It stands across the Willingdon Bridge, enveloped in the muggy embrace of the Buckingham Canal that runs past it to meet the Bay. Shrouded from the busy Anna Salai by the green foliage of Island Grounds, the Madras Gymkhana Club (MGC) wears its Raj-era charm on its blue-blazered sleeve.

Founded at a time when the Ilbert Bill, a social leveller, was introduced by the Government, and sport and the good life were prized above everything else, MGC was one of those few places where Indians and the British met as equals. Brigadier-General C.B. Johnson and Brigadier-General Alexander Arbuthnot, two British officers, penned the proposal for the club that was built on land belonging to the army. It drew its first members from the garrison, Indian royalty who brought to MGC their love and skill for sport, and entrepreneurs who supplied commodities to British institutions.
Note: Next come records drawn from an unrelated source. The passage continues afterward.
-- pv_equiv track=rewrite | github.com/mateuszmacheta/codewars-python | Largest-Difference.py | largest_difference
-- ===== SOURCE A (Python) =====
-- from itertools import combinations
--
-- def largest_difference(data):
--     biggest = 0
--     for pair in combinations(enumerate(data), 2):
--         number_difference = pair[1][1] - pair[0][1]
--         if number_difference < 0: continue
--         index_difference = pair[1][0] - pair[0][0]
--         if index_difference > biggest:
--             biggest = index_difference
--     return biggest
-- ===== SOURCE B (Python) =====
-- def largest_difference(data):
--     # max width ramp: monotonic stack of strict prefix-minima indices, then one reverse scan
--     stack = []
--     for i, x in enumerate(data):
--         if not stack or data[stack[-1]] > x:
--             stack.append(i)
--     best = 0
--     for j in range(len(data) - 1, -1, -1):
--         while stack and data[stack[-1]] <= data[j]:
--             i = stack.pop()
--             if j - i > best:
--                 best = j - i
--     return best
-- ===== Notes on version B (the rewrite author's own statement) =====
-- stated objective: faster
-- what changed: Replaced the O(n^2) scan over all index pairs with the O(n) maximum-width-ramp algorithm: a monotonic stack of strict prefix-minima indices followed by a single reverse scan that pops matches.
import Mathlib
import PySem

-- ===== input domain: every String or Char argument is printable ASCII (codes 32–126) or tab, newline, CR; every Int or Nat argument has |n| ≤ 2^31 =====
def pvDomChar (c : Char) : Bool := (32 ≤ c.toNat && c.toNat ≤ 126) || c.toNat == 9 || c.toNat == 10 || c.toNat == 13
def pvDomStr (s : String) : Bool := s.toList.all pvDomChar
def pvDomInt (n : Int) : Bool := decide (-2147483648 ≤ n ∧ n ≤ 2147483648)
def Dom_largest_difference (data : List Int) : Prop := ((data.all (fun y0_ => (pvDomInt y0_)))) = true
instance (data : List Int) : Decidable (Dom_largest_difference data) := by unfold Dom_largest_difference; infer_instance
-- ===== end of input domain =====

-- B replaces A's O(n^2) all-pairs scan by the maximum-width-ramp algorithm
-- (monotonic stack of strict prefix minima + one reverse scan); objective: faster.


-- ===== PORT A =====
-- itertools.combinations(l, 2) in CPython's index-lexicographic order, specialised to
-- pairs (exact: for r = 2 each emitted tuple is (l[i], l[j]) with i < j, in this order).
def pvComb2 {α : Type} : List α → List (α × α)
  | [] => []
  | x :: xs => (xs.map (fun y => (x, y))) ++ pvComb2 xs

def largest_difference (data : List Int) : Int :=
  (pvComb2 (PySem.List.enumerate data)).foldl
    (fun biggest pair =>
      let number_difference := pair.2.2 - pair.1.2
      if number_difference < 0 then biggest
      else
        let index_difference := pair.2.1 - pair.1.1
        if index_difference > biggest then index_difference else biggest)
    0

-- ===== PORT B =====
-- first loop of Source B: stack of strict prefix-minima indices (head = python stack[-1]);
-- data[stack[-1]] is in range whenever read, so List.getD is exact here.
def pvBuild (data : List Int) : List Nat :=
  data.zipIdx.foldl
    (fun stack p =>
      match stack with
      | [] => p.2 :: stack
      | top :: _ => if data.getD top 0 > p.1 then p.2 :: stack else stack)
    []

-- inner while-loop of Source B (pop while data[stack[-1]] <= data[j], updating best)
def pvPop (data : List Int) (j : Nat) : List Nat → Nat → List Nat × Nat
  | [], best => ([], best)
  | top :: rest, best =>
      if data.getD top 0 ≤ data.getD j 0 then
        pvPop data j rest (if j - top > best then j - top else best)
      else (top :: rest, best)

-- outer for-loop of Source B: j runs len(data)-1, …, 0 (argument is j+1)
def pvScan (data : List Int) : Nat → List Nat → Nat → Nat
  | 0, _, best => best
  | jn + 1, stack, best =>
      let r := pvPop data jn stack best
      pvScan data jn r.1 r.2

def largest_difference_alt (data : List Int) : Int :=
  (pvScan data data.length (pvBuild data) 0 : Nat)

-- ===== PRECONDITION & SPEC =====
def Spec_largest_difference (data : List Int) (out : Int) : Prop := out = largest_difference_alt data
instance (data : List Int) (out : Int) : Decidable (Spec_largest_difference data out) := by unfold Spec_largest_difference; infer_instance

-- ===== CLAIM (what is proved, stated in full; the proofs are below) =====
def Claim_equal_largest_difference : Prop := ∀ (data : List Int), Dom_largest_difference data → Spec_largest_difference data (largest_difference data)

-- ===== LEMMAS AND PROOFS =====

/-- `(i, j)` is an admissible pair: `i ≤ j < |data|` and `data[i] ≤ data[j]`. -/
def GoodPair (data : List Int) (i j : Nat) : Prop :=
  i ≤ j ∧ j < data.length ∧ data.getD i 0 ≤ data.getD j 0

/-- `r` is the largest admissible index gap (0 if none). -/
def IsBest (data : List Int) (r : Int) : Prop :=
  0 ≤ r ∧ (∀ i j, GoodPair data i j → (j : Int) - (i : Int) ≤ r) ∧
    (r = 0 ∨ ∃ i j, GoodPair data i j ∧ r = (j : Int) - (i : Int))

theorem isBest_unique {data : List Int} {r s : Int}
    (hr : IsBest data r) (hs : IsBest data s) : r = s := by
  obtain ⟨hr0, hrub, hrw⟩ := hr
  obtain ⟨hs0, hsub, hsw⟩ := hs
  have h1 : r ≤ s := by
    rcases hrw with h | ⟨i, j, hg, he⟩
    · omega
    · have := hsub i j hg; omega
  have h2 : s ≤ r := by
    rcases hsw with h | ⟨i, j, hg, he⟩
    · omega
    · have := hrub i j hg; omega
  omega

theorem mem_pvComb2 {α : Type} {l : List α} {p : α × α} :
    p ∈ pvComb2 l ↔ ∃ i j : Nat, i < j ∧ l[i]? = some p.1 ∧ l[j]? = some p.2 := by
  induction l with
  | nil => simp [pvComb2]
  | cons x xs ih =>
    simp only [pvComb2, List.mem_append, List.mem_map, ih]
    constructor
    · rintro (⟨y, hy, rfl⟩ | ⟨i, j, hij, hi, hj⟩)
      · obtain ⟨j, hj, he⟩ := List.getElem_of_mem hy
        exact ⟨0, j + 1, by omega, by simp, by simp [hj, he]⟩
      · exact ⟨i + 1, j + 1, by omega, by simpa using hi, by simpa using hj⟩
    · rintro ⟨i, j, hij, hi, hj⟩
      match i, j with
      | 0, j + 1 =>
        left
        simp only [List.getElem?_cons_zero, Option.some.injEq] at hi
        simp only [List.getElem?_cons_succ] at hj
        exact ⟨p.2, List.mem_of_getElem? hj, by rw [hi]⟩
      | i + 1, j + 1 =>
        right
        simp only [List.getElem?_cons_succ] at hi hj
        exact ⟨i, j, by omega, hi, hj⟩

/-- characterisation of A's fold. -/
theorem foldA_spec (L : List ((Int × Int) × (Int × Int))) (b0 : Int) :
    let f := fun (biggest : Int) (pair : (Int × Int) × (Int × Int)) =>
      let nd := pair.2.2 - pair.1.2
      if nd < 0 then biggest
      else
        let idxd := pair.2.1 - pair.1.1
        if idxd > biggest then idxd else biggest
    b0 ≤ L.foldl f b0 ∧
    (∀ p ∈ L, p.1.2 ≤ p.2.2 → p.2.1 - p.1.1 ≤ L.foldl f b0) ∧
    (L.foldl f b0 = b0 ∨ ∃ p ∈ L, p.1.2 ≤ p.2.2 ∧ L.foldl f b0 = p.2.1 - p.1.1) := by
  intro f
  induction L generalizing b0 with
  | nil => simp
  | cons q L ih =>
    have hstep : f b0 q = b0 ∨ (q.1.2 ≤ q.2.2 ∧ f b0 q = q.2.1 - q.1.1 ∧ b0 ≤ f b0 q) ∨
        (f b0 q = b0 ∧ q.1.2 ≤ q.2.2 ∧ q.2.1 - q.1.1 ≤ b0) := by
      simp only [f]
      split_ifs with h1 h2
      · exact Or.inl rfl
      · exact Or.inr (Or.inl ⟨by omega, rfl, by omega⟩)
      · exact Or.inr (Or.inr ⟨rfl, by omega, by omega⟩)
    obtain ⟨ih1, ih2, ih3⟩ := ih (f b0 q)
    simp only [List.foldl_cons]
    refine ⟨?_, ?_, ?_⟩
    · rcases hstep with h | ⟨_, _, h⟩ | ⟨h, _, _⟩ <;> omega
    · intro p hp hle
      rcases List.mem_cons.mp hp with rfl | hp
      · rcases hstep with h | ⟨_, h, _⟩ | ⟨h, _, hb⟩
        · -- f b0 p = b0 means the contribution did not raise b0: ¬(p.2.1 - p.1.1 > b0) or skip
          have : p.2.1 - p.1.1 ≤ f b0 p := by
            simp only [f]; split_ifs with h1 h2 <;> omega
          omega
        · omega
        · omega
      · exact ih2 p hp hle
    · rcases ih3 with h | ⟨p, hp, hle, he⟩
      · rcases hstep with hq | ⟨h1, h2, _⟩ | ⟨hq, _, _⟩
        · left; omega
        · right; exact ⟨q, List.mem_cons_self .., h1, by omega⟩
        · left; omega
      · right; exact ⟨p, List.mem_cons_of_mem _ hp, hle, he⟩
-- pv_equiv track=rewrite | github.com/MrBrantCode/unitest_baseline | mut_generate/mist_train_cf/cf_80947/solution.py | digit_diff
-- ===== SOURCE A (Python) =====
-- def digit_diff(n, r):
--     sum_of_squares_n = sum(int(i) ** 2 for i in str(n))
--     sum_of_squares_r = sum(int(i) ** 2 for i in str(r))
--
--     sum_of_digits_n = sum(int(i) for i in str(n))
--     sum_of_digits_r = sum(int(i) for i in str(r))
--
--     square_of_sum_n = sum_of_digits_n ** 2
--     square_of_sum_r = sum_of_digits_r ** 2
--
--     result_n = square_of_sum_n - sum_of_squares_n
--     result_r = square_of_sum_r - sum_of_squares_r
--
--     return abs(result_n - result_r)
-- ===== SOURCE B (Python) =====
-- def _f(x):
--     # 2 * sum of pairwise products of the digits of x
--     # == (sum of digits)^2 - (sum of squared digits)
--     ds = [int(c) for c in str(x)]
--     total = 0
--     while ds:
--         d = ds.pop(0)
--         total += sum(d * e for e in ds)
--     return 2 * total
--
--
-- def digit_diff(n, r):
--     return abs(_f(n) - _f(r))
-- ===== Notes on version B (the rewrite author's own statement) =====
-- stated objective: alternative
-- what changed: Replaces A's four separate digit passes and the squared-sum-minus-sum-of-squares arithmetic with one pairwise pass per number using the identity (sum d)^2 - sum d^2 = 2*sum_{i<j} d_i*d_j.
import Mathlib
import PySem

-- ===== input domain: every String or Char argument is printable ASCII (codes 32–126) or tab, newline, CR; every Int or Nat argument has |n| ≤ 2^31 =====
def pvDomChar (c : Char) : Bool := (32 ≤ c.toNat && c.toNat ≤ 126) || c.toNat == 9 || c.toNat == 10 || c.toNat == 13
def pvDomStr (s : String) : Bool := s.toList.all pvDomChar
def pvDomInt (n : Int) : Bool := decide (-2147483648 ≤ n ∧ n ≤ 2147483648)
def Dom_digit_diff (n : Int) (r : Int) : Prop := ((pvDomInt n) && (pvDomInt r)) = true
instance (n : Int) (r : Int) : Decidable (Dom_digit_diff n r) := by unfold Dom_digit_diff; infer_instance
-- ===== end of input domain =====

-- B replaces A's separate digit-sum / sum-of-squares passes by one pairwise-product pass
-- per number (identity (Σd)² − Σd² = 2·Σ_{i<j} dᵢdⱼ); objective: alternative decomposition.

-- ===== PORT A =====
-- int(c) for a single character c; getD 0 is unreachable under Pre_ (every char of
-- str(n) for n ≥ 0 is a decimal digit, where ofChars? is exact).
def pvDig (c : Char) : Int := (PySem.Int.ofChars? [c]).getD 0

def digit_diff (n : Int) (r : Int) : Int :=
  let sum_of_squares_n := ((PySem.Int.toChars n).map (fun c => pvDig c ^ 2)).sum
  let sum_of_squares_r := ((PySem.Int.toChars r).map (fun c => pvDig c ^ 2)).sum
  let sum_of_digits_n := ((PySem.Int.toChars n).map pvDig).sum
  let sum_of_digits_r := ((PySem.Int.toChars r).map pvDig).sum
  let square_of_sum_n := sum_of_digits_n ^ 2
  let square_of_sum_r := sum_of_digits_r ^ 2
  let result_n := square_of_sum_n - sum_of_squares_n
  let result_r := square_of_sum_r - sum_of_squares_r
  |result_n - result_r|

-- ===== PORT B =====
-- the 'while ds: d = ds.pop(0); total += sum(d*e for e in ds)' loop, structurally
def pvPairSum : List Int → Int
  | [] => 0
  | d :: t => (t.map (fun e => d * e)).sum + pvPairSum t

def pvF (x : Int) : Int :=
  let ds := (PySem.Int.toChars x).map pvDig
  2 * pvPairSum ds

def digit_diff_alt (n : Int) (r : Int) : Int :=
  |pvF n - pvF r|

-- ===== PRECONDITION & SPEC =====
-- A raises ValueError when str(n) or str(r) contains '-', i.e. on negative arguments.
def Pre_digit_diff (n : Int) (r : Int) : Prop := 0 ≤ n ∧ 0 ≤ r
instance (n : Int) (r : Int) : Decidable (Pre_digit_diff n r) := by unfold Pre_digit_diff; infer_instance
def pvWitness_digit_diff : Int × Int := (123, 45)

def Spec_digit_diff (n : Int) (r : Int) (out : Int) : Prop := out = digit_diff_alt n r
instance (n : Int) (r : Int) (out : Int) : Decidable (Spec_digit_diff n r out) := by unfold Spec_digit_diff; infer_instance

-- ===== CLAIM (what is proved, stated in full; the proofs are below) =====
def Claim_equal_digit_diff : Prop := ∀ (n : Int) (r : Int), Dom_digit_diff n r → Pre_digit_diff n r → Spec_digit_diff n r (digit_diff n r)

-- ===== LEMMAS AND PROOFS =====

theorem sum_map_mul (d : Int) (t : List Int) :
    (t.map (fun e => d * e)).sum = d * t.sum := by
  induction t with
  | nil => simp
  | cons a s ihs => simp [ihs, mul_add]

theorem two_pvPairSum (l : List Int) :
    2 * pvPairSum l = l.sum ^ 2 - (l.map (fun d => d ^ 2)).sum := by
  induction l with
  | nil => simp [pvPairSum]
  | cons d t ih =>
    simp only [pvPairSum, List.map_cons, List.sum_cons, mul_add]
    rw [sum_map_mul, ih]
    ring

theorem digit_diff_eq_alt (n r : Int) : digit_diff n r = digit_diff_alt n r := by
  unfold digit_diff digit_diff_alt pvF
  simp only [two_pvPairSum, List.map_map, Function.comp_def]

-- ===== VERDICT (by name: the statement is the Claim_ definition above) =====
theorem digit_diff_spec : Claim_equal_digit_diff := by
  intro n r _ _
  unfold Spec_digit_diff
  exact digit_diff_eq_alt n r
-- pv_equiv track=rewrite | github.com/FacuRomero01/Programacion-1-UTN | Practica_1er_parcial/Practica_1er_parcial_2.py | chequea_3_numeros_iguales_vertical
-- ===== SOURCE A (Python) =====
-- def chequea_3_numeros_iguales_vertical(matriz:list) -> any:
--     res = None
--     for columna in range(len(matriz[0])):
--         for fila in range(len(matriz) - 2):
--             numero = matriz[fila][columna]
--             if matriz[fila][columna] == matriz[fila+1][columna] == matriz[fila+2][columna]:
--                 res = numero
--     return res
-- ===== SOURCE B (Python) =====
-- def chequea_3_numeros_iguales_vertical(matriz: list) -> any:
--     # one row-major pass: per column keep (current value, run length,
--     # value of the latest completed vertical triple), then take the
--     # rightmost / lowest recorded triple
--     estados = [(None, 0, None)] * len(matriz[0])
--     if len(matriz) < 3:
--         return None
--     for fila in matriz:
--         nuevos = []
--         for c, (val, cnt, ult) in enumerate(estados):
--             x = fila[c]
--             cnt = cnt + 1 if x == val else 1
--             nuevos.append((x, cnt, x if cnt >= 3 else ult))
--         estados = nuevos
--     res = None
--     for _, _, ult in estados:
--         if ult is not None:
--             res = ult
--     return res
-- ===== Notes on version B (the rewrite author's own statement) =====
-- stated objective: alternative
-- what changed: B replaces A's per-cell triple test over a column-major double loop by a single row-major pass that maintains a run-length counter per column (value, run length, latest completed triple) and then picks the rightmost column's latest triple; A's nested O(rows*cols) triple comparisons disappear.
-- outside the precondition, e.g. on chequea_3_numeros_iguales_vertical([[7, 3], [0, 3], [7, 3], [0, 9], [5]]): A returns 3, B raises IndexError; on chequea_3_numeros_iguales_vertical([[1, 1], [1], [1]]): A raises IndexError, B raises IndexError
import Mathlib
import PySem

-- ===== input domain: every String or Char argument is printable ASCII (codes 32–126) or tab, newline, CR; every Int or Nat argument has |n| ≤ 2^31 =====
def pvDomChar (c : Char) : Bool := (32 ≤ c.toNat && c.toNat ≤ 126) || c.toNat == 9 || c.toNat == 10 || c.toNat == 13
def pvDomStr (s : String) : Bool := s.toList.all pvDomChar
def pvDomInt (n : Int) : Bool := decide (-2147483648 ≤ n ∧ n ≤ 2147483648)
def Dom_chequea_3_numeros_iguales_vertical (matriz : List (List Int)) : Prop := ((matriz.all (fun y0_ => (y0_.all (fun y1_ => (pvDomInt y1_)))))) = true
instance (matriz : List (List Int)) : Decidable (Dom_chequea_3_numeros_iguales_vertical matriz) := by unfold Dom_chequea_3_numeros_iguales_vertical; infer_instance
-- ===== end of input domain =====

-- B replaces A's column-major per-cell triple test by one row-major pass that keeps a
-- run-length state per column; same result, a genuinely different algorithm ("alternative").

-- ===== PORT A =====
-- matriz[fila][columna]; exact on Pre_ inputs, where every accessed index is in range
def pvAt (m : List (List Int)) (f c : Nat) : Int := (m.getD f []).getD c 0

def chequea_3_numeros_iguales_vertical (matriz : List (List Int)) : Option Int :=
  (List.range matriz.headI.length).foldl (fun res columna =>
    (List.range (matriz.length - 2)).foldl (fun res fila =>
      let numero := pvAt matriz fila columna
      if pvAt matriz fila columna = pvAt matriz (fila+1) columna ∧
         pvAt matriz (fila+1) columna = pvAt matriz (fila+2) columna
      then some numero else res) res) none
“We have 2,025 members across various categories from resident-membership with voting rights to junior, corporate and temporary members. Considering the long-standing association with the Armed Forces, the GOC, Dakshin Bharat Area, is the ex-officio patron of the club. Over the years, the spirit of the club has remained the same — genteel; a member needs to blend in,” says P.V.S. Vencatasubramaniam, president, MGC, sitting across a baize-topped desk in the quaint club office. With membership becoming more egalitarian, potential members have no need to flash the old family tree; they need only to be proposed by an existing member.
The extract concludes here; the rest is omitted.